Under the Maryland Health Care Decision Act (Md. Health-General §§ 5-601 et seq.) the person the principal appoints to make healthcare decisions is called a “healthcare agent.” An owner, operator or employee of the healthcare facility providing care to the principal cannot usually serve as the healthcare agent unless the person was selected as the healthcare agent before the facility began care of the principal.
An advance directive can be either a written or electronic document. It must be signed, dated and witnessed by two witnesses. It is the responsibility of the person who wants his advance directive honored to tell his doctor about it. Anyone except the healthcare agent may serve as a witness. The directive goes into effect when the person becomes too sick to make a decision about his care. If the patient is unconscious or not able to communicate then the attending doctor may make the determination that the advance directive is in effect.
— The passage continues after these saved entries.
-- pv_equiv track=rewrite | github.com/songmii/Calculator-Project | Mode1_funcs/md1_integral.py | make_beautiful_func
-- ===== SOURCE A (Python) =====
-- def make_beautiful_func(input_func: str):
--     func = input_func.replace("^", "**")  # eval 사용 시 ^가 비트연산자로 인식되므로 **로 바꿔서 지수표현으로 수정
--     func = func.replace("root", "sqrt")
--
--     # x 앞에 숫자가 있어도 돌아가도록 수정 (x**3 + 2x**2 - 8x + 2)
--     x_index = [i for i in range(len(func)) if func[i] == 'x']  # x의 위치
--
--     plus_index = 0  # 문자를 추가할거니까 추가한 만큼 인덱스에 더할 값
--     for ind in x_index:
--         ind += plus_index
--         if func[ind - 1].isdigit() and ind:
--             func = func[:ind] + ' * ' + func[ind:]
--             plus_index += 3
--
--     return func
-- ===== SOURCE B (Python) =====
-- def make_beautiful_func(input_func: str):
--     func = input_func.replace("^", "**")
--     func = func.replace("root", "sqrt")
--     # single forward scan: insert ' * ' before an 'x' whose previous character is a digit
--     out = []
--     prev = ''
--     for c in func:
--         if c == 'x' and prev.isdigit():
--             out.append(' * ')
--         out.append(c)
--         prev = c
--     return ''.join(out)
-- ===== Notes on version B (the rewrite author's own statement) =====
-- stated objective: simpler
-- what changed: A precomputes the list of positions of the variable letter and then runs a mutating insertion pass over string slices while tracking an index offset; B does one forward scan that remembers only the previous character and emits the multiplication infix before a variable letter preceded by a digit, with no position list, no offset and no slicing.
import Mathlib
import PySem

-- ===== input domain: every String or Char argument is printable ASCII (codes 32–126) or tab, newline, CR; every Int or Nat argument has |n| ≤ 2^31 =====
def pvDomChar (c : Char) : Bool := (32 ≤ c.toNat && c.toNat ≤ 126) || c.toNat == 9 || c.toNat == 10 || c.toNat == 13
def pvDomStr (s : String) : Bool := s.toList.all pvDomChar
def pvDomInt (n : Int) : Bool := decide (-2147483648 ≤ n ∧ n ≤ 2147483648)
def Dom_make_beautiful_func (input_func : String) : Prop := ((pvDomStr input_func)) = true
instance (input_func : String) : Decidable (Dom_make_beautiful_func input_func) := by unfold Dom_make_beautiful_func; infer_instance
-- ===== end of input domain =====

-- B replaces A's precomputed x-position list + offset-tracking insertion pass by one forward scan
-- that carries only the previous character (objective: simpler); same return value everywhere.

-- ===== PORT A =====
-- x_index = [i for i in range(len(func)) if func[i] == 'x']
def pvXIdxA (l : List Char) : List Nat :=
  (List.range l.length).filter (fun i => l[i]? == some 'x')

-- one iteration of A's for-loop over x_index; state = (func, plus_index).
-- func[ind-1] is ported with pyGetD: it is always in range here (the string contains an 'x',
-- hence is nonempty, and -1 ≤ ind-1 < len), so Python never raises on this access.
def pvStepA (fp : List Char × Int) (i0 : Nat) : List Char × Int :=
  let ind : Int := (i0 : Int) + fp.2
  if PySem.Chars.isdigit (PySem.List.pyGetD fp.1 (ind - 1) ' ') && (ind != 0) then
    (PySem.List.slice fp.1 none (some ind) ++ (' ' :: '*' :: ' ' :: []) ++
       PySem.List.slice fp.1 (some ind) none, fp.2 + 3)
  else fp

def make_beautiful_func (input_func : String) : String :=
  let func := PySem.Str.replace input_func "^" "**"
  let func := PySem.Str.replace func "root" "sqrt"
  String.ofList (List.foldl pvStepA (func.toList, 0) (pvXIdxA func.toList)).1

-- ===== PORT B =====
-- one iteration of B's single scan; state = (out, prev)  (prev = '' is ported as none)
def pvStepB (st : List Char × Option Char) (c : Char) : List Char × Option Char :=
  (st.1 ++ (if c == 'x' && (st.2.elim false PySem.Chars.isdigit) then
              ' ' :: '*' :: ' ' :: c :: [] else [c]), some c)

def make_beautiful_func_alt (input_func : String) : String :=
  let func := PySem.Str.replace input_func "^" "**"
  let func := PySem.Str.replace func "root" "sqrt"
  String.ofList (List.foldl pvStepB ([], none) func.toList).1

-- ===== PRECONDITION & SPEC =====
def Spec_make_beautiful_func (input_func : String) (out : String) : Prop := out = make_beautiful_func_alt input_func
instance (input_func : String) (out : String) : Decidable (Spec_make_beautiful_func input_func out) := by unfold Spec_make_beautiful_func; infer_instance

-- ===== CLAIM (what is proved, stated in full; the proofs are below) =====
def Claim_equal_make_beautiful_func : Prop := ∀ (input_func : String), Dom_make_beautiful_func input_func → Spec_make_beautiful_func input_func (make_beautiful_func input_func)

-- ===== LEMMAS AND PROOFS =====

/-- Specification-level single scan: what one pass with a remembered previous character emits. -/
def pvChunk (p : Option Char) (c : Char) : List Char :=
  if c == 'x' && p.elim false PySem.Chars.isdigit then ' ' :: '*' :: ' ' :: c :: [] else [c]

def pvScan (p : Option Char) : List Char → List Char
  | [] => []
  | c :: r => pvChunk p c ++ pvScan (some c) r

theorem pvStepB_scan (l : List Char) :
    ∀ (acc : List Char) (p : Option Char),
      (List.foldl pvStepB (acc, p) l).1 = acc ++ pvScan p l := by
  induction l with
  | nil => intro acc p; simp [pvScan]
  | cons c r ih =>
      intro acc p
      simp [List.foldl, pvStepB, pvScan, pvChunk, ih]

theorem pvXIdxA_nil : pvXIdxA [] = [] := by simp [pvXIdxA]

theorem pvXIdxA_cons (c : Char) (t : List Char) :
    pvXIdxA (c :: t) = (if c == 'x' then [0] else []) ++ (pvXIdxA t).map (· + 1) := by
  have htail : List.filter ((fun i => (c :: t)[i]? == some 'x') ∘ Nat.succ) (List.range t.length)
      = List.filter (fun i => t[i]? == some 'x') (List.range t.length) := by
    apply List.filter_congr; intro i _; simp
  unfold pvXIdxA
  rw [show (c :: t).length = t.length + 1 from rfl, List.range_succ_eq_map,
      List.filter_cons, List.filter_map, htail]
  by_cases h : c = 'x' <;> simp [h]

theorem pvGetD_append_last (w v : List Char) (h : w ≠ []) (d : Char) :
    PySem.List.pyGetD (w ++ v) ((w.length : Int) - 1) d = w.getLast h := by
  have hlen : 1 ≤ w.length := List.length_pos_of_ne_nil h
  have : ((w.length : Int) - 1) = ((w.length - 1 : Nat) : Int) := by omega
  rw [this, PySem.List.pyGetD_natCast]
  rw [List.getD, List.getElem?_append_left (by omega)]
  rw [List.getLast_eq_getElem]
  simp [List.getElem?_eq_getElem (show w.length - 1 < w.length by omega)]

/-- Main invariant: processing the x-indices of `v`, shifted by `k`, on the state
    `(w ++ v, p)` with `w.length = k + p`, yields the single-scan result. -/
theorem pvMain (v : List Char) :
    ∀ (w : List Char) (k : Nat) (p : Int), (w.length : Int) = (k : Int) + p →
      List.foldl pvStepA (w ++ v, p) ((pvXIdxA v).map (· + k)) =
        (w ++ pvScan w.getLast? v,
         p + ((pvScan w.getLast? v).length : Int) - (v.length : Int)) := by
  induction v with
  | nil => intro w k p hw; simp [pvXIdxA_nil, pvScan]
  | cons c t ih =>
      intro w k p hw
      rw [pvXIdxA_cons, List.map_append, List.map_map]
      have hmap : ((pvXIdxA t).map ((· + k) ∘ (· + 1))) = (pvXIdxA t).map (· + (k + 1)) := by
        congr 1; funext i; simp [Function.comp]; omega
      rw [hmap]
      by_cases hc : c = 'x'
      · subst hc
        simp only [beq_self_eq_true, if_true]
        rw [show List.map (· + k) [0] = [k] by simp]
        rw [List.singleton_append, List.foldl_cons]
        by_cases hw0 : w = []
        · -- leading 'x': ind = 0, the `and ind` guard blocks the insertion
          subst hw0
          have hp : p = -(k : Int) := by simp at hw; omega
          have hstep : pvStepA (([] : List Char) ++ 'x' :: t, p) k = ([] ++ 'x' :: t, p) := by
            simp [pvStepA, hp]
          rw [hstep]
          rw [show (([] : List Char) ++ 'x' :: t) = ['x'] ++ t by simp]
          rw [ih (['x']) (k + 1) p (by simp; omega)]
          simp [pvScan, pvChunk]
          omega
        · have hlast : PySem.List.pyGetD (w ++ 'x' :: t) ((k : Int) + p - 1) ' '
              = w.getLast hw0 := by
            rw [show ((k : Int) + p - 1) = ((w.length : Int) - 1) by omega]
            exact pvGetD_append_last w ('x' :: t) hw0 ' '
          have hpos : 1 ≤ w.length := List.length_pos_of_ne_nil hw0
          have hne : (((k : Int) + p) != 0) = true := by simp; omega
          have hwl : w.getLast? = some (w.getLast hw0) := by simp [List.getLast?_eq_some_getLast hw0]
          by_cases hd : PySem.Chars.isdigit (w.getLast hw0) = true
          · -- digit before 'x': A inserts ' * ', matching the scan's 4-char chunk
            have hstep : pvStepA (w ++ 'x' :: t, p) k =
                ((w ++ [' ', '*', ' ', 'x']) ++ t, p + 3) := by
              unfold pvStepA
              simp only [hlast, hd, hne, Bool.and_self, if_true]
              rw [show ((k : Int) + p) = ((w.length : Nat) : Int) by omega]
              rw [PySem.List.slice_to_natCast, PySem.List.slice_from_natCast,
                  List.take_left, List.drop_left]
              simp
            rw [hstep, ih (w ++ [' ', '*', ' ', 'x']) (k + 1) (p + 3) (by simp; omega)]
            rw [show (w ++ [' ', '*', ' ', 'x']).getLast? = some 'x' by simp, hwl]
            simp [pvScan, pvChunk, hd]
            omega
          · -- non-digit before 'x': no insertion on either side
            have hstep : pvStepA (w ++ 'x' :: t, p) k = (w ++ 'x' :: t, p) := by
              unfold pvStepA
              simp only [hlast]
              simp [hd]
            rw [hstep]
            rw [show (w ++ 'x' :: t : List Char) = (w ++ ['x']) ++ t by simp]
            rw [ih (w ++ ['x']) (k + 1) p (by simp; omega)]
            rw [show (w ++ ['x']).getLast? = some 'x' by simp, hwl]
            simp [pvScan, pvChunk, hd]
            omega
      · -- c ≠ 'x': this position is skipped by A's index list and copied by the scan
        have hcb : (c == 'x') = false := by simp [hc]
        simp only [hcb, Bool.false_eq_true, if_false, List.map_nil, List.nil_append]
        rw [show (w ++ c :: t : List Char) = (w ++ [c]) ++ t by simp]
        rw [ih (w ++ [c]) (k + 1) p (by simp; omega)]
        rw [show (w ++ [c]).getLast? = some c by simp]
        simp [pvScan, pvChunk, hcb]
        omega

-- ===== VERDICT (by name: the statement is the Claim_ definition above) =====
theorem make_beautiful_func_spec : Claim_equal_make_beautiful_func := by
  intro input_func _
  unfold Spec_make_beautiful_func make_beautiful_func make_beautiful_func_alt
  dsimp only
  set l := (PySem.Str.replace (PySem.Str.replace input_func "^" "**") "root" "sqrt").toList with hl
  have hA := pvMain l [] 0 0 (by simp)
  rw [show (pvXIdxA l).map (· + 0) = pvXIdxA l by simp] at hA
  simp only [List.nil_append] at hA
  rw [hA, pvStepB_scan l [] none]
  simp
Otherwise two doctors must certify that the patient is not capable of making an informed decision about care.
Ending the Power of Attorney
A power of attorney may end in a number of ways. Obviously, all powers of attorney end when the principal dies. However, the power of attorney only ends when the person using the power learns of the principal’s death. Any actions that the agent takes in good faith until he learns of the principal’s condition are binding. Also, the power expires if the document sets a time limit on the power. Also, the principal may choose to cancel (revoke) the power. The principal may revoke the power by tearing up the document, signing a document revoking it, or signing a new document giving the power to someone else. Just as the principal needs to be competent to give the power to the agent, the principal needs to be competent when taking it away. If the principal becomes disabled, powers of attorney that are not durable end.